CB  In addition to having the staff and the necessary funding, the ideal way to provide integrated care is likely a model in which the clinicians are co-located in the same clinic and have an ability to communicate with each other in a multidisciplinary forum. Most importantly, all the providers are communicating on all the different nuances about a patient and working as a team to treat the patient, rather than simply having these clinicians and no such discussion. This communication is critical to providing optimal integrated care for patients with DGBIs. In our experience with a clinic like this, we found the need for more therapists and fewer gastroenterologists, which is counterintuitive. Ideally, integrated care requires the right balance of gastroenterologists and therapists that can provide the care in a timely fashion.

G&H  What are some of the practical implications of the MANTRA study results for real-life practice?
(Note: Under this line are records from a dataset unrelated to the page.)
-- pv_equiv track=rewrite | github.com/codersasank/problem-solving | geeks_for_geeks/string_rotated_by_2_places.py | isRotated
-- ===== SOURCE A (Python) =====
-- def isRotated(str1,str2):
--     n = len(str1)
--     m = len(str2)
--     if n!=m:
--         return False
--     flag = True
--     for i in range(n):
--         if str1[(i-2)%n] != str2[i]:
--             flag = False
--             break
--     if flag:
--         return True
--     flag = True
--     for i in range(n):
--         if str1[(i+2)%n] != str2[i]:
--             flag = False
--             break
--     if flag:
--         return True
--     else:
--         return False
-- ===== SOURCE B (Python) =====
-- def isRotated(str1, str2):
--     return str2 == str1[-2:] + str1[:-2] or str2 == str1[2:] + str1[:2]
-- ===== Notes on version B (the rewrite author's own statement) =====
-- stated objective: idiomatic
-- what changed: Replaces the two char-by-char scanning loops with modular (i±2)%n indexing by building the two rotated strings with slicing (str1[-2:]+str1[:-2] and str1[2:]+str1[:2]) and comparing them to str2 directly; the explicit length check becomes unnecessary since unequal lengths make both comparisons False.
import Mathlib
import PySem

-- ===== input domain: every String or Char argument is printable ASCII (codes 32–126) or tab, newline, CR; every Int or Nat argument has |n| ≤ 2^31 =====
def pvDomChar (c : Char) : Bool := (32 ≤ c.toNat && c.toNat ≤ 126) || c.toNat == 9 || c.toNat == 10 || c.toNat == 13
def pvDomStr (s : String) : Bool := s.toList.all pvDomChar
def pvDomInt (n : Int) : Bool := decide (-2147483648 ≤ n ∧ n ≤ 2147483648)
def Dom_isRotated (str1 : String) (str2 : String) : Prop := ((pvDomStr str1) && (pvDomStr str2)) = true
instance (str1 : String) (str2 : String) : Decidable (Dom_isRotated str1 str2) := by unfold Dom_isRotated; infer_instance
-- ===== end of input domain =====

-- B replaces A's two modular-index scanning loops by building the two slice-rotations and
-- comparing them to str2 directly (idiomatic; same O(n) cost).

-- ===== PORT A =====
def isRotated (str1 : String) (str2 : String) : Bool :=
  let n : Int := PySem.Str.len str1
  let m : Int := PySem.Str.len str2
  if n ≠ m then false
  else
    -- first loop with break: flag stays True iff every position agrees
    let flag := (PySem.List.pyRange 0 n 1).all (fun i =>
      PySem.List.pyGet? str1.toList (PySem.Int.mod (i - 2) n)
        == PySem.List.pyGet? str2.toList i)
    if flag then true
    else
      let flag := (PySem.List.pyRange 0 n 1).all (fun i =>
        PySem.List.pyGet? str1.toList (PySem.Int.mod (i + 2) n)
          == PySem.List.pyGet? str2.toList i)
      if flag then true else false

-- ===== PORT B =====
def isRotated_alt (str1 : String) (str2 : String) : Bool :=
  let cs1 := str1.toList
  let cs2 := str2.toList
  (cs2 == PySem.List.slice cs1 (some (-2)) none ++ PySem.List.slice cs1 none (some (-2)))
    || (cs2 == PySem.List.slice cs1 (some 2) none ++ PySem.List.slice cs1 none (some 2))

-- ===== PRECONDITION & SPEC =====
def Spec_isRotated (str1 : String) (str2 : String) (out : Bool) : Prop := out = isRotated_alt str1 str2
instance (str1 : String) (str2 : String) (out : Bool) : Decidable (Spec_isRotated str1 str2 out) := by unfold Spec_isRotated; infer_instance

-- ===== CLAIM (what is proved, stated in full; the proofs are below) =====
def Claim_equal_isRotated : Prop := ∀ (str1 : String) (str2 : String), Dom_isRotated str1 str2 → Spec_isRotated str1 str2 (isRotated str1 str2)

-- ===== LEMMAS AND PROOFS =====

lemma rot_length (cs : List Char) (k : Nat) :
    (cs.drop k ++ cs.take k).length = cs.length := by
  simp; omega

lemma rot_getElem (cs : List Char) (k j : Nat) (hk : k ≤ cs.length) (hj : j < cs.length) :
    (cs.drop k ++ cs.take k)[j]'(by rw [rot_length]; exact hj)
      = cs[(j + k) % cs.length]'(Nat.mod_lt _ (by omega)) := by
  rw [List.getElem_append]
  split
  · next h =>
    simp only [List.length_drop] at h
    rw [List.getElem_drop]
    exact getElem_congr rfl (by rw [Nat.mod_eq_of_lt (by omega)]; omega)
      (by omega)
  · next h =>
    simp only [List.length_drop] at h
    rw [List.getElem_take]
    exact getElem_congr rfl
      (by simp only [List.length_drop]
          rw [Nat.mod_eq_sub_mod (by omega), Nat.mod_eq_of_lt (by omega)]; omega)
      (by omega)

lemma elem_iff (cs1 cs2 : List Char) (o : Int) (k j : Nat)
    (hm : cs2.length = cs1.length) (hj : j < cs1.length)
    (hidx : (((j : Int) + o) % (cs1.length : Int)).toNat = (j + k) % cs1.length) :
    ((PySem.List.pyGet? cs1 (PySem.Int.mod ((j : Int) + o) (cs1.length : Int))
        == PySem.List.pyGet? cs2 (j : Int)) = true)
      ↔ cs2[j]'(by omega) = cs1[(j + k) % cs1.length]'(Nat.mod_lt _ (by omega)) := by
  have hpos : 0 < cs1.length := by omega
  rw [PySem.Int.mod_eq_emod_of_pos (by exact_mod_cast hpos)]
  have h1 : ((j : Int) + o) % (cs1.length : Int) = (((j + k) % cs1.length : Nat) : Int) := by
    rw [← hidx]
    exact (Int.toNat_of_nonneg (Int.emod_nonneg _ (Int.natCast_ne_zero.mpr hpos.ne'))).symm
  rw [h1, PySem.List.pyGet?_natCast, PySem.List.pyGet?_natCast,
    List.getElem?_eq_getElem (Nat.mod_lt _ (by omega)), List.getElem?_eq_getElem (by omega)]
  rw [beq_iff_eq, Option.some.injEq]
  exact eq_comm

lemma loop_iff (cs1 cs2 : List Char) (o : Int) (k : Nat)
    (hm : cs2.length = cs1.length) (hk : k ≤ cs1.length)
    (hidx : ∀ j : Nat, j < cs1.length →
      (((j : Int) + o) % (cs1.length : Int)).toNat = (j + k) % cs1.length) :
    (((PySem.List.pyRange 0 (cs1.length : Int) 1).all fun i =>
        PySem.List.pyGet? cs1 (PySem.Int.mod (i + o) (cs1.length : Int))
          == PySem.List.pyGet? cs2 i) = true)
      ↔ cs2 = cs1.drop k ++ cs1.take k := by
  rcases Nat.eq_zero_or_pos cs1.length with h0 | hpos
  · have h1 : cs1 = [] := List.eq_nil_of_length_eq_zero h0
    have h2 : cs2 = [] := List.eq_nil_of_length_eq_zero (by omega)
    subst h1; subst h2
    simp
  · rw [List.all_eq_true]
    constructor
    · intro hall
      apply List.ext_getElem (by rw [rot_length]; exact hm)
      intro j hj1 hj2
      have hj : j < cs1.length := by omega
      have hmem : (j : Int) ∈ PySem.List.pyRange 0 (cs1.length : Int) 1 := by
        rw [PySem.List.mem_pyRange_one]
        constructor <;> omega
      have := (elem_iff cs1 cs2 o k j hm hj (hidx j hj)).mp (hall _ hmem)
      rw [rot_getElem cs1 k j hk hj]
      exact this
    · intro heq i hmem
      rw [PySem.List.mem_pyRange_one] at hmem
      obtain ⟨h0i, hin⟩ := hmem
      have hj : i.toNat < cs1.length := by omega
      have hi : i = (i.toNat : Int) := by omega
      rw [hi]
      apply (elem_iff cs1 cs2 o k i.toNat hm hj (hidx i.toNat hj)).mpr
      rw [← rot_getElem cs1 k i.toNat hk hj]
      exact List.getElem_of_eq heq _

lemma hidx_left (n j : Nat) (hn : 0 < n) (hj : j < n) :
    (((j : Int) + (-2)) % (n : Int)).toNat = (j + (n - 2)) % n := by
  rcases Nat.lt_or_ge n 2 with h2 | h2
  · -- n = 1, j = 0
    have hn1 : n = 1 := by omega
    have hj0 : j = 0 := by omega
    subst hn1; subst hj0; decide
  · have h1 : (j : Int) + (-2) = ((j + (n - 2) : Nat) : Int) - (n : Int) := by
      push_cast [Nat.cast_sub h2]; ring
    rw [h1, Int.sub_emod_right]
    rw [show ((j + (n - 2) : Nat) : Int) % (n : Int) = (((j + (n - 2)) % n : Nat) : Int) by push_cast; ring]
    exact Int.toNat_natCast _

lemma hidx_right (n j : Nat) (hn : 0 < n) (hj : j < n) :
    (((j : Int) + 2) % (n : Int)).toNat = (j + min 2 n) % n := by
  rcases Nat.lt_or_ge n 2 with h2 | h2
  · have hn1 : n = 1 := by omega
    have hj0 : j = 0 := by omega
    subst hn1; subst hj0; decide
  · rw [min_eq_left h2]
    rw [show (j : Int) + 2 = ((j + 2 : Nat) : Int) by push_cast; ring]
    rw [show ((j + 2 : Nat) : Int) % (n : Int) = (((j + 2) % n : Nat) : Int) by push_cast; ring]
    exact Int.toNat_natCast _

lemma drop_take_two_min (cs : List Char) :
    cs.drop 2 ++ cs.take 2 = cs.drop (min 2 cs.length) ++ cs.take (min 2 cs.length) := by
  rcases le_total 2 cs.length with h | h
  · rw [min_eq_left h]
  · rw [min_eq_right h, List.drop_of_length_le h, List.drop_of_length_le (le_refl _),
      List.take_of_length_le h, List.take_of_length_le (le_refl _)]

-- the two B-side concatenations, computed down to drop/take
lemma slices_left (cs : List Char) :
    PySem.List.slice cs (some (-2)) none ++ PySem.List.slice cs none (some (-2))
      = cs.drop (cs.length - 2) ++ cs.take (cs.length - 2) := by
  rw [PySem.List.slice_some_none, PySem.List.slice_to_neg_ofNat cs 2 (by norm_num)]
  congr 1
  rw [show (-2 : Int) = -((2 : Nat) : Int) by norm_num,
    PySem.List.clampIdx_neg_natCast _ 2 (by norm_num)]

lemma slices_right (cs : List Char) :
    PySem.List.slice cs (some 2) none ++ PySem.List.slice cs none (some 2)
      = cs.drop (min 2 cs.length) ++ cs.take (min 2 cs.length) := by
  rw [PySem.List.slice_from cs (by norm_num : (0:Int) ≤ 2),
    PySem.List.slice_to cs (by norm_num : (0:Int) ≤ 2)]
  exact drop_take_two_min cs

lemma main_eq (s1 s2 : String) : isRotated s1 s2 = isRotated_alt s1 s2 := by
  unfold isRotated isRotated_alt
  simp only [PySem.Str.len_eq]
  by_cases hnm : s2.toList.length = s1.toList.length
  · rw [if_neg (by simp [hnm])]
    have hA1 := loop_iff s1.toList s2.toList (-2) (s1.toList.length - 2) hnm (by omega)
      (fun j hj => hidx_left _ j (by omega) hj)
    have hA2 := loop_iff s1.toList s2.toList 2 (min 2 s1.toList.length) hnm (by omega)
      (fun j hj => hidx_right _ j (by omega) hj)
    simp only [sub_eq_add_neg] at *
    rw [slices_left, slices_right]
    split_ifs with h1 h2
    · have e1 : (s2.toList == s1.toList.drop (s1.toList.length - 2) ++ s1.toList.take (s1.toList.length - 2)) = true :=
        beq_iff_eq.mpr (hA1.mp h1)
      rw [e1]; rfl
    · have e2 : (s2.toList == s1.toList.drop (min 2 s1.toList.length) ++ s1.toList.take (min 2 s1.toList.length)) = true :=
        beq_iff_eq.mpr (hA2.mp h2)
      rw [e2, Bool.or_true]
    · have e1 : (s2.toList == s1.toList.drop (s1.toList.length - 2) ++ s1.toList.take (s1.toList.length - 2)) = false :=
        beq_eq_false_iff_ne.mpr (fun h => h1 (hA1.mpr h))
      have e2 : (s2.toList == s1.toList.drop (min 2 s1.toList.length) ++ s1.toList.take (min 2 s1.toList.length)) = false :=
        beq_eq_false_iff_ne.mpr (fun h => h2 (hA2.mpr h))
      rw [e1, e2]; rfl
  · rw [if_pos (by intro h; exact hnm (by exact_mod_cast h.symm))]
    have hb1 : (s2.toList == PySem.List.slice s1.toList (some (-2)) none
        ++ PySem.List.slice s1.toList none (some (-2))) = false := by
      rw [beq_eq_false_iff_ne]
      intro h
      apply hnm
      rw [h, slices_left, rot_length]
    have hb2 : (s2.toList == PySem.List.slice s1.toList (some 2) none
        ++ PySem.List.slice s1.toList none (some 2)) = false := by
      rw [beq_eq_false_iff_ne]
      intro h
      apply hnm
      rw [h, slices_right, rot_length]
    rw [hb1, hb2]
    rfl

-- ===== VERDICT (by name: the statement is the Claim_ definition above) =====
theorem isRotated_spec : Claim_equal_isRotated := by
  intro s1 s2 _
  show isRotated s1 s2 = isRotated_alt s1 s2
  exact main_eq s1 s2
-- pv_equiv track=rewrite | github.com/alz2/cs410-final-project | website/app.py | get_peripheral
-- ===== SOURCE A (Python) =====
-- def get_peripheral(corpus_words, target_words, n):
--     corpus_words_lower = [t.lower() for t in corpus_words]
--     attempt = 0 # index to begin search
--     found = False
--     target_occur = -1
--     while not found:
--         try: # search lower case
--             target_occur = corpus_words_lower.index(target_words[0], attempt)
--         except ValueError:
--             return (-1, -1)
--         # occurance of first string in target
--         toff = 1
--         found_seq = True
--         for ti in range(1, len(target_words)): # search next words to see if they match query
--             if target_occur + ti >= len(corpus_words_lower): # no more words in corpus
--                 return (-1 , -1)
--
--             if target_words[toff] != corpus_words_lower[target_occur + ti]:
--                 found_seq = False
--                 break
--             toff += 1
--
--         if found_seq:
--             found = True
--         else:
--             attempt = target_occur + 1 # try again at different location
--
--     # sequence found! Try to get indices for n words left and right
--     return (max(0, target_occur - n), min(target_occur + len(target_words) + n, len(corpus_words)))
-- ===== SOURCE B (Python) =====
-- def get_peripheral(corpus_words, target_words, n):
--     # Staged sieve: keep all candidate start positions, filter them
--     # once per target word (position-set narrowing instead of per-position verify).
--     words = [w.lower() for w in corpus_words]
--     m = len(target_words)
--     cand = list(range(len(words) - m + 1))
--     for k, t in enumerate(target_words):
--         cand = [i for i in cand if words[i + k] == t]
--     if cand:
--         i = cand[0]
--         return (max(0, i - n), min(i + m + n, len(words)))
--     return (-1, -1)
-- ===== Notes on version B (the rewrite author's own statement) =====
-- stated objective: alternative
-- what changed: A jumps between occurrences of the first target word via list.index and verifies the remaining words position by position; B inverts the traversal: it keeps the list of all candidate start positions and narrows it with one filtering pass per target word, then takes the first surviving position.
-- crash fix: On empty target_words A raises IndexError (target_words[0]); B returns the window around position 0, (max(0,-n), min(n, len(corpus_words))). — e.g. on get_peripheral([], [], 0): A raises IndexError, B returns (0, 0)
import Mathlib
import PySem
CB  In an ideal world, integrated clinics would operate in all hospitals to provide optimal care for patients with DGBIs. This may not be possible for various reasons. 

For sole practitioners and perhaps those who work in remote or rural areas, with limited access to therapists available to join their practice, implementing integrated care can be challenging. A possible practical solution could be establishing a network of therapists/providers that they can refer to and a guideline for clear communication. If necessary, having team meetings, whether virtual or in person, about their complex patients with DGBIs is important. 

In the hospital environment, there must be a willingness among providers to set up an integrated care clinic, and then it is important that leaders are selected within the hospital to properly manage the clinic, the team members, and the multidisciplinary forum to discuss patients. 

There is value in establishing clinics like this, beyond the benefits for patients. For example, it can greatly improve training for future gastroenterologists. We incorporate gastroenterology trainees/fellows within our clinic for learning. We frequently find that meeting and discussing patients with a physical therapist, psychiatrist, or dietitian opens up a wealth of knowledge and different perspectives that would otherwise not have been accessible during regular gastroenterology training. This could improve the training profile of gastroenterology units, as we feel it has at our hospital.

Disclosures

Dr Basnayake has no relevant conflicts of interest to disclose.

Suggested Reading

Basnayake C, Kamm MA, Salzberg M, et al. Outcome of hospital outpatient treatment of functional gastrointestinal disorders. Intern Med J. 2019;49(2):225-231.

Basnayake C, Kamm MA, Salzberg MR, Wilson-O’Brien A, Stanley A, Thompson AJ. Delivery of care for functional gastrointestinal disorders: a systematic review. J Gastroenterol Hepatol. 2020;35(2):204-210.

Basnayake C, Kamm MA, Stanley A, et al. Long-term outcome of multidisciplinary versus standard gastroenterologist care for functional gastrointestinal disorders: a randomized trial. Clin Gastroenterol Hepatol. 2022;20(9):2102-2111.e9.

Basnayake C, Kamm MA, Stanley A, et al. Standard gastroenterologist versus multidisciplinary treatment for functional gastrointestinal disorders (MANTRA): an open-label, single-center, randomized controlled trial. Lancet Clin Gastroenterol Hepatol. 2020;5(10):890-899.

Chey WD, Tack J. The role of food in disorders of gut-brain interaction: introduction to a Rome Foundation Working Group Series. Am J Gastroenterol. 2022;117(6):935-936.

Madva EN, Staller K, Huffman JC, et al. Psychiatric comorbidities among adult patients with disorders of gut-brain interaction: prevalence and relationships to treatment outcomes [published online November 13, 2022]. Neurogastroenterol Motil. doi:10.1111/nmo.14493. 

McCabe C, Claxton K, Culyer AJ. The NICE cost-effectiveness threshold: what it is and what that means. PharmacoEconomics. 2008;26(9):733-744.

Patcharatrakul T, Valestin J, Schmeltz A, Schulze K, Rao SSC. Factors associated with response to biofeedback therapy for dyssynergic defecation. Clin Gastroenterol Hepatol. 2018;16(5):715-721.